NZ History has this harrowing description:

The dawn raids began in the 1970s in Auckland. They represent a low point in the relationship between the government and the Pacific community. It was a time when the New Zealand Police was instructed by the government to enter homes and/or stop people on the street and ask for permits, visas, passports – anything that proved a person’s right to be in the country. This blunt instrument was applied almost exclusively to Pacific Islanders, even though during the 1970s and into the 1980s the bulk of overstayers (individuals who remained in New Zealand after the expiry of their visas) were from Europe or North America.

Melani Anae describes the social and political climate during the 1970s as one of ‘racial tension and unrest as police and immigration authorities victimised Pacific Islanders they suspected of abusing the terms of their visas.’ The Immigration Act 1964 was used to crack down on overstayers. A 1968 amendment to the Act allowed for the deportation of those who had overstayed their work permits. Section 33(a) gave police the power to ask people to produce not only a valid passport, but also a permit to enter and remain temporarily in New Zealand, as well as other evidence of identity. In 1974, the Norman Kirk-led Labour government used this Act to focus on Samoans and Tongans, who did not have free entry to New Zealand, unlike Niueans, Tokelauans and Cook Islanders, whose territories were (and still are) part of the Realm of New Zealand.
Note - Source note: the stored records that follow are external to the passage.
-- pv_equiv track=rewrite | github.com/upesacm/21DaysOfCode-2024 | DSA/saumya_day2/day2_ques2.py | rank_after_each_round
-- ===== SOURCE A (Python) =====
-- def rank_after_each_round(leaderboard, player_score):
--     if leaderboard is None or player_score is None:
--         return None
--     rank = [0] * len(player_score)
--
--     for i in range(len(player_score)):
--         count = 0
--         j = 0
--         while j < len(leaderboard) and player_score[i] < leaderboard[j]:
--             if j < len(leaderboard) - 1 and leaderboard[j] == leaderboard[j + 1]:
--                 j += 1
--                 continue
--             count += 1
--             j += 1
--         rank[i] = count + 1
--     return rank
-- ===== SOURCE B (Python) =====
-- def rank_after_each_round(leaderboard, player_score):
--     if leaderboard is None or player_score is None:
--         return None
--     # collapse adjacent equal scores once
--     dedup = []
--     for x in leaderboard:
--         if not dedup or dedup[-1] != x:
--             dedup.append(x)
--     # prefix minima of the collapsed board (non-increasing by construction)
--     pmin = []
--     for x in dedup:
--         pmin.append(x if not pmin or x < pmin[-1] else pmin[-1])
--     # binary search: first index with pmin[idx] <= s
--     res = []
--     for s in player_score:
--         lo, hi = 0, len(pmin)
--         while lo < hi:
--             mid = (lo + hi) // 2
--             if s < pmin[mid]:
--                 lo = mid + 1
--             else:
--                 hi = mid
--         res.append(lo + 1)
--     return res
-- ===== Notes on version B (the rewrite author's own statement) =====
-- stated objective: faster
-- what changed: A rescans the whole leaderboard per score while skipping adjacent duplicates inline; B precomputes the adjacent-deduplicated leaderboard and its prefix-minimum table once, then answers each score with a binary search on that non-increasing table.
import Mathlib
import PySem

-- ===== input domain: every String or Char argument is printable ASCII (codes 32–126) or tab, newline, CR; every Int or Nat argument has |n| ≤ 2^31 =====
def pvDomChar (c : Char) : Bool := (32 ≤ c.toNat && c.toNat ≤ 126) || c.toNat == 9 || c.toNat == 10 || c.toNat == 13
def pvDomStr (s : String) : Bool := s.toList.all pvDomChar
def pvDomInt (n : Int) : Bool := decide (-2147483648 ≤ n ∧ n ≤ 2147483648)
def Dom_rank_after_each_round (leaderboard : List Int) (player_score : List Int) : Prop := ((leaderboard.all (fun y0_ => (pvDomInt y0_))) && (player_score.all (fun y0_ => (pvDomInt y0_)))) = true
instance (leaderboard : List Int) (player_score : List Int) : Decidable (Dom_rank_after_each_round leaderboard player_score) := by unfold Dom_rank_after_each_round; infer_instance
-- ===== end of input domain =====

-- B replaces A's per-score rescan of the whole leaderboard (with inline duplicate skipping)
-- by a precomputed adjacent-dedup + prefix-minimum table queried by binary search per score.

-- ===== PORT A =====
-- the while loop: j scans leaderboard while player_score[i] < leaderboard[j];
-- ported structurally on the suffix starting at j (lookahead for leaderboard[j+1])
def pvALoop (s : Int) : List Int → Int → Int
  | [], count => count
  | x :: rest, count =>
    if s < x then
      match rest with
      | [] => pvALoop s [] (count + 1)
      | y :: rest' =>
        if x = y then pvALoop s (y :: rest') count
        else pvALoop s (y :: rest') (count + 1)
    else count

def rank_after_each_round (leaderboard : List Int) (player_score : List Int) : List Int :=
  player_score.map (fun s => pvALoop s leaderboard 0 + 1)

-- ===== PORT B =====
-- 'for x in leaderboard: if not dedup or dedup[-1] != x: dedup.append(x)'
def pvBDedup (leaderboard : List Int) : List Int :=
  leaderboard.foldl
    (fun dedup x =>
      if dedup = [] ∨ dedup.getLast? ≠ some x then dedup ++ [x] else dedup) []

-- 'for x in dedup: pmin.append(x if not pmin or x < pmin[-1] else pmin[-1])'
def pvBPmin (dedup : List Int) : List Int :=
  dedup.foldl
    (fun pmin x =>
      pmin ++ [match pmin.getLast? with
               | none => x
               | some m => if x < m then x else m]) []

-- the 'while lo < hi' binary search; pmin[mid] is always in range, ported as getD
def pvBSearch (pmin : List Int) (s : Int) (lo hi : Nat) : Nat :=
  if _h : lo < hi then
    let mid := (lo + hi) / 2
    if s < pmin.getD mid 0 then pvBSearch pmin s (mid + 1) hi
    else pvBSearch pmin s lo mid
  else lo
termination_by hi - lo
decreasing_by all_goals omega

def rank_after_each_round_alt (leaderboard : List Int) (player_score : List Int) : List Int :=
  let pmin := pvBPmin (pvBDedup leaderboard)
  player_score.map (fun s => (pvBSearch pmin s 0 pmin.length : Int) + 1)

-- ===== PRECONDITION & SPEC =====
def Spec_rank_after_each_round (leaderboard : List Int) (player_score : List Int) (out : List Int) : Prop := out = rank_after_each_round_alt leaderboard player_score
instance (leaderboard : List Int) (player_score : List Int) (out : List Int) : Decidable (Spec_rank_after_each_round leaderboard player_score out) := by unfold Spec_rank_after_each_round; infer_instance

-- ===== CLAIM (what is proved, stated in full; the proofs are below) =====
def Claim_equal_rank_after_each_round : Prop := ∀ (leaderboard : List Int) (player_score : List Int), Dom_rank_after_each_round leaderboard player_score → Spec_rank_after_each_round leaderboard player_score (rank_after_each_round leaderboard player_score)

-- ===== LEMMAS AND PROOFS =====

/-- Recursive form of the dedup loop from a previous kept element `prev`. -/
def pvDA (prev : Int) : List Int → List Int
  | [] => []
  | x :: xs => if x = prev then pvDA prev xs else x :: pvDA x xs

/-- Recursive form of the prefix-min loop from current minimum `m`. -/
def pvPM (m : Int) : List Int → List Int
  | [] => []
  | x :: xs => (if x < m then x else m) :: pvPM (if x < m then x else m) xs

/-- length of the `s < ·` prefix. -/
def pvTW (s : Int) (l : List Int) : Nat := (l.takeWhile (fun x => s < x)).length

theorem pvBDedup_eq_aux :
    ∀ (l acc : List Int) (x0 : Int),
      List.foldl
        (fun dedup x =>
          if dedup = [] ∨ dedup.getLast? ≠ some x then dedup ++ [x] else dedup)
        (acc ++ [x0]) l = acc ++ [x0] ++ pvDA x0 l := by
  intro l
  induction l with
  | nil => intro acc x0; simp [pvDA]
  | cons x xs ih =>
    intro acc x0
    have hl : (acc ++ [x0]).getLast? = some x0 := by simp
    simp only [List.foldl_cons]
    by_cases hx : x0 = x
    · rw [if_neg (by simp [hx])]
      rw [ih acc x0]
      have : pvDA x0 (x :: xs) = pvDA x0 xs := by simp [pvDA, hx.symm]
      rw [this]
    · rw [if_pos (Or.inr (by simp; exact hx))]
      have h2 := ih (acc ++ [x0]) x
      rw [h2]
      have : pvDA x0 (x :: xs) = x :: pvDA x xs := by
        simp only [pvDA]; rw [if_neg (fun h : x = x0 => hx h.symm)]
      rw [this]
      simp

theorem pvBDedup_cons (x : Int) (l : List Int) :
    pvBDedup (x :: l) = x :: pvDA x l := by
  have h := pvBDedup_eq_aux l [] x
  simpa [pvBDedup] using h

theorem pvBPmin_eq_aux :
    ∀ (l acc : List Int) (m : Int),
      List.foldl
        (fun pmin x =>
          pmin ++ [match pmin.getLast? with
                   | none => x
                   | some m => if x < m then x else m])
        (acc ++ [m]) l = acc ++ [m] ++ pvPM m l := by
  intro l
  induction l with
  | nil => intro acc m; simp [pvPM]
  | cons x xs ih =>
    intro acc m
    have hl : (acc ++ [m]).getLast? = some m := by simp
    simp only [List.foldl_cons, hl]
    have h2 := ih (acc ++ [m]) (if x < m then x else m)
    rw [h2]
    simp [pvPM]

theorem pvBPmin_cons (x : Int) (l : List Int) :
    pvBPmin (x :: l) = x :: pvPM x l := by
  have h := pvBPmin_eq_aux l [] x
  simpa [pvBPmin] using h

/-- A's loop counts exactly the `s < ·` prefix of the adjacent-dedup list. -/
theorem pvALoop_eq (s : Int) :
    ∀ (l : List Int) (x : Int) (c : Int),
      pvALoop s (x :: l) c = c + (pvTW s (x :: pvDA x l) : Int) := by
  intro l
  induction l with
  | nil =>
    intro x c
    by_cases hs : s < x <;> simp [pvALoop, pvDA, pvTW, List.takeWhile, hs]
  | cons y rest ih =>
    intro x c
    by_cases hs : s < x
    · by_cases hxy : x = y
      · have h1 : pvALoop s (x :: y :: rest) c = pvALoop s (y :: rest) c := by
          simp only [pvALoop]; rw [if_pos hs, if_pos hxy]
        rw [h1, ih y c]
        have : pvDA x (y :: rest) = pvDA y rest := by
          simp [pvDA, hxy.symm]
        rw [this, hxy]
      · have h1 : pvALoop s (x :: y :: rest) c = pvALoop s (y :: rest) (c + 1) := by
          simp only [pvALoop]; rw [if_pos hs, if_neg hxy]
        rw [h1, ih y (c + 1)]
        have hda : pvDA x (y :: rest) = y :: pvDA y rest := by
          simp only [pvDA]; rw [if_neg (fun h : y = x => hxy h.symm)]
        rw [hda]
        simp [pvTW, List.takeWhile, hs]
        ring
    · simp [pvALoop, hs, pvTW, List.takeWhile]

/-- every element of the prefix-min list is ≤ the running minimum. -/
theorem pvPM_le (m : Int) : ∀ l, ∀ y ∈ pvPM m l, y ≤ m := by
  intro l
  induction l generalizing m with
  | nil => simp [pvPM]
  | cons x xs ih =>
    intro y hy
    simp only [pvPM, List.mem_cons] at hy
    rcases hy with h | h
    · subst h; split <;> omega
    · have := ih (if x < m then x else m) y h
      split at this <;> omega

/-- the prefix-min list is antitone (indices). -/
theorem pvPM_anti (m : Int) : ∀ (l : List Int) (i j : Nat)
    (hi : i < (pvPM m l).length) (hj : j < (pvPM m l).length),
    i ≤ j → (pvPM m l)[j] ≤ (pvPM m l)[i] := by
  intro l
  induction l generalizing m with
  | nil => simp [pvPM]
  | cons x xs ih =>
    intro i j hi hj hij
    simp only [pvPM] at hi hj ⊢
    match i, j with
    | 0, 0 => simp
    | 0, j + 1 =>
      simp only [List.getElem_cons_zero, List.getElem_cons_succ]
      exact pvPM_le _ _ _ (List.getElem_mem _)
    | i + 1, j + 1 =>
      simp only [List.getElem_cons_succ]
      exact ih _ i j (by simpa using hi) (by simpa using hj) (by omega)

-- basic takeWhile-prefix facts
theorem pvTW_le (s : Int) : ∀ l : List Int, pvTW s l ≤ l.length := by
  intro l
  induction l with
  | nil => simp [pvTW]
  | cons x xs ih =>
    by_cases hs : s < x <;> simp [pvTW, List.takeWhile, hs] <;> simpa [pvTW] using ih

theorem pvTW_lt (s : Int) : ∀ (l : List Int) (i : Nat) (h : i < l.length),
    i < pvTW s l → s < l[i] := by
  intro l
  induction l with
  | nil => simp
  | cons x xs ih =>
    intro i h hi
    by_cases hs : s < x
    · match i with
      | 0 => simpa using hs
      | i + 1 =>
        simp only [List.getElem_cons_succ]
        apply ih
        simp only [pvTW, List.takeWhile, hs] at hi
        simp only [decide_true] at hi
        simpa [pvTW] using Nat.lt_of_succ_lt_succ (by simpa using hi)
    · simp [pvTW, List.takeWhile, hs] at hi
      
theorem pvTW_stop (s : Int) : ∀ (l : List Int) (h : pvTW s l < l.length),
    l[pvTW s l] ≤ s := by
  intro l
  induction l with
  | nil => simp
  | cons x xs ih =>
    intro h
    by_cases hs : s < x
    · have htw : pvTW s (x :: xs) = pvTW s xs + 1 := by
        simp [pvTW, List.takeWhile, hs]
      simp only [htw, List.getElem_cons_succ]
      exact ih (by rw [htw] at h; simpa using Nat.lt_of_succ_lt_succ h)
    · have htw : pvTW s (x :: xs) = 0 := by
        simp [pvTW, List.takeWhile, hs]
      simp only [htw, List.getElem_cons_zero]
      omega

/-- binary search invariant: if N = pvTW s pmin lies in [lo, hi] and pmin's prefix/stop
facts hold, the search returns N. -/
theorem pvBSearch_eq (pmin : List Int) (s : Int)
    (hanti : ∀ i j (hi : i < pmin.length) (hj : j < pmin.length),
      i ≤ j → pmin[j] ≤ pmin[i]) :
    ∀ (lo hi : Nat), hi ≤ pmin.length → lo ≤ pvTW s pmin → pvTW s pmin ≤ hi →
      pvBSearch pmin s lo hi = pvTW s pmin := by
  intro lo hi
  induction hfuel : hi - lo using Nat.strong_induction_on generalizing lo hi with
  | _ n ihn =>
    intro hhi hlo hhiN
    rw [pvBSearch]
    by_cases hlh : lo < hi
    · rw [dif_pos hlh]
      set N := pvTW s pmin with hN
      have hmidlt : (lo + hi) / 2 < hi := by omega
      have hmidge : lo ≤ (lo + hi) / 2 := by omega
      have hmidlen : (lo + hi) / 2 < pmin.length := by omega
      have hget : pmin.getD ((lo + hi) / 2) 0 = pmin[(lo + hi) / 2] := by
        rw [List.getD_eq_getElem?_getD, List.getElem?_eq_getElem hmidlen]; rfl
      by_cases hc : s < pmin.getD ((lo + hi) / 2) 0
      · rw [if_pos hc]
        -- mid < N: otherwise pmin[mid] ≤ pmin[N] ... ≤ s
        have hmidN : (lo + hi) / 2 < N := by
          by_contra hcon
          push Not at hcon
          have hNlen : N < pmin.length := by omega
          have h1 : pmin[(lo + hi) / 2] ≤ pmin[N] := hanti N _ hNlen hmidlen hcon
          have h2 : pmin[N] ≤ s := pvTW_stop s pmin hNlen
          rw [hget] at hc; omega
        exact ihn (hi - ((lo + hi) / 2 + 1)) (by omega) _ _ rfl hhi (by omega) hhiN
      · rw [if_neg hc]
        -- N ≤ mid: otherwise s < pmin[mid]
        have hNmid : N ≤ (lo + hi) / 2 := by
          by_contra hcon
          push Not at hcon
          have := pvTW_lt s pmin _ hmidlen hcon
          rw [hget] at hc; omega
        exact ihn ((lo + hi) / 2 - lo) (by omega) _ _ rfl (by omega) hlo hNmid
    · rw [dif_neg hlh]; omega

/-- prefix-min preserves the strict prefix length when the running min is above s. -/
theorem pvTW_pvPM (s : Int) : ∀ (l : List Int) (m : Int), s < m →
    pvTW s (pvPM m l) = pvTW s l := by
  intro l
  induction l with
  | nil => intro m _; simp [pvPM]
  | cons x xs ih =>
    intro m hm
    by_cases hx : s < x
    · have hm' : s < (if x < m then x else m) := by split <;> omega
      simp only [pvPM, pvTW, List.takeWhile, hm', hx, decide_true]
      have := ih _ hm'
      simp only [pvTW] at this
      simp [this]
    · have hm' : ¬ s < (if x < m then x else m) := by
        split
        · omega
        · next hcon => omega
      simp [pvPM, pvTW, List.takeWhile, hx, hm']

theorem pvPointwise (lb : List Int) (s : Int) :
    pvALoop s lb 0 + 1 =
      (pvBSearch (pvBPmin (pvBDedup lb)) s 0 (pvBPmin (pvBDedup lb)).length : Int) + 1 := by
  match lb with
  | [] => simp [pvALoop, pvBDedup, pvBPmin, pvBSearch]
  | x :: l =>
    rw [pvALoop_eq s l x 0, pvBDedup_cons, pvBPmin_cons]
    set P := x :: pvPM x (pvDA x l) with hP
    have hanti : ∀ i j (hi : i < P.length) (hj : j < P.length), i ≤ j → P[j] ≤ P[i] := by
      intro i j hi hj hij
      match i, j with
      | 0, 0 => simp
      | 0, j + 1 =>
        simp only [hP, List.getElem_cons_zero, List.getElem_cons_succ]
        exact pvPM_le _ _ _ (List.getElem_mem _)
      | i + 1, j + 1 =>
        simp only [hP, List.getElem_cons_succ]
        exact pvPM_anti x (pvDA x l) i j (by simpa [hP] using hi) (by simpa [hP] using hj) (by omega)
    have hbs := pvBSearch_eq P s hanti 0 P.length le_rfl (Nat.zero_le _) (pvTW_le s P)
    rw [hbs]
    -- pvTW s P = pvTW s (x :: pvDA x l)
    have hTW : pvTW s P = pvTW s (x :: pvDA x l) := by
      by_cases hx : s < x
      · simp only [hP, pvTW, List.takeWhile, hx, decide_true]
        have := pvTW_pvPM s (pvDA x l) x hx
        simp only [pvTW] at this
        simp [this]
      · simp [hP, pvTW, List.takeWhile, hx]
    rw [hTW]
    omega

-- ===== VERDICT (by name: the statement is the Claim_ definition above) =====
theorem rank_after_each_round_spec : Claim_equal_rank_after_each_round := by
  intro lb ps _
  unfold Spec_rank_after_each_round rank_after_each_round rank_after_each_round_alt
  simp only []
  apply List.map_congr_left
  intro s _
  exact pvPointwise lb s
The government also approved the formation of two police taskforces to address fears about Polynesian-incited violence in Auckland’s inner-city streets. In March 1974, police and immigration officials began raiding Tongan households. Church services were also interrupted, and the raids produced a sense of shame, fear and uncertainty.

The election of a National government at the end of 1975 was followed by a fresh wave of raids against Pacific Island communities. Under the leadership of Robert Muldoon, the National Party had drawn on racist stereotypes during the election campaign. National set an immigration target of 5,000 (down from 30,000) and was accused of stoking fears about immigration in order to win power. Joris de Bres, a later Race Relations Commissioner, wrote in New Zealand Monthly Review in 1976 that National had been ‘guilty of the most grave distortions and thoroughly dishonest appeals to racism in the New Zealand population’. In the same year, the Auckland Star quoted Justice Graham Speight as saying, ‘one must have the gravest anxiety as to the placement of these unsophisticated people in an environment which they are totally unfitted to cope with.’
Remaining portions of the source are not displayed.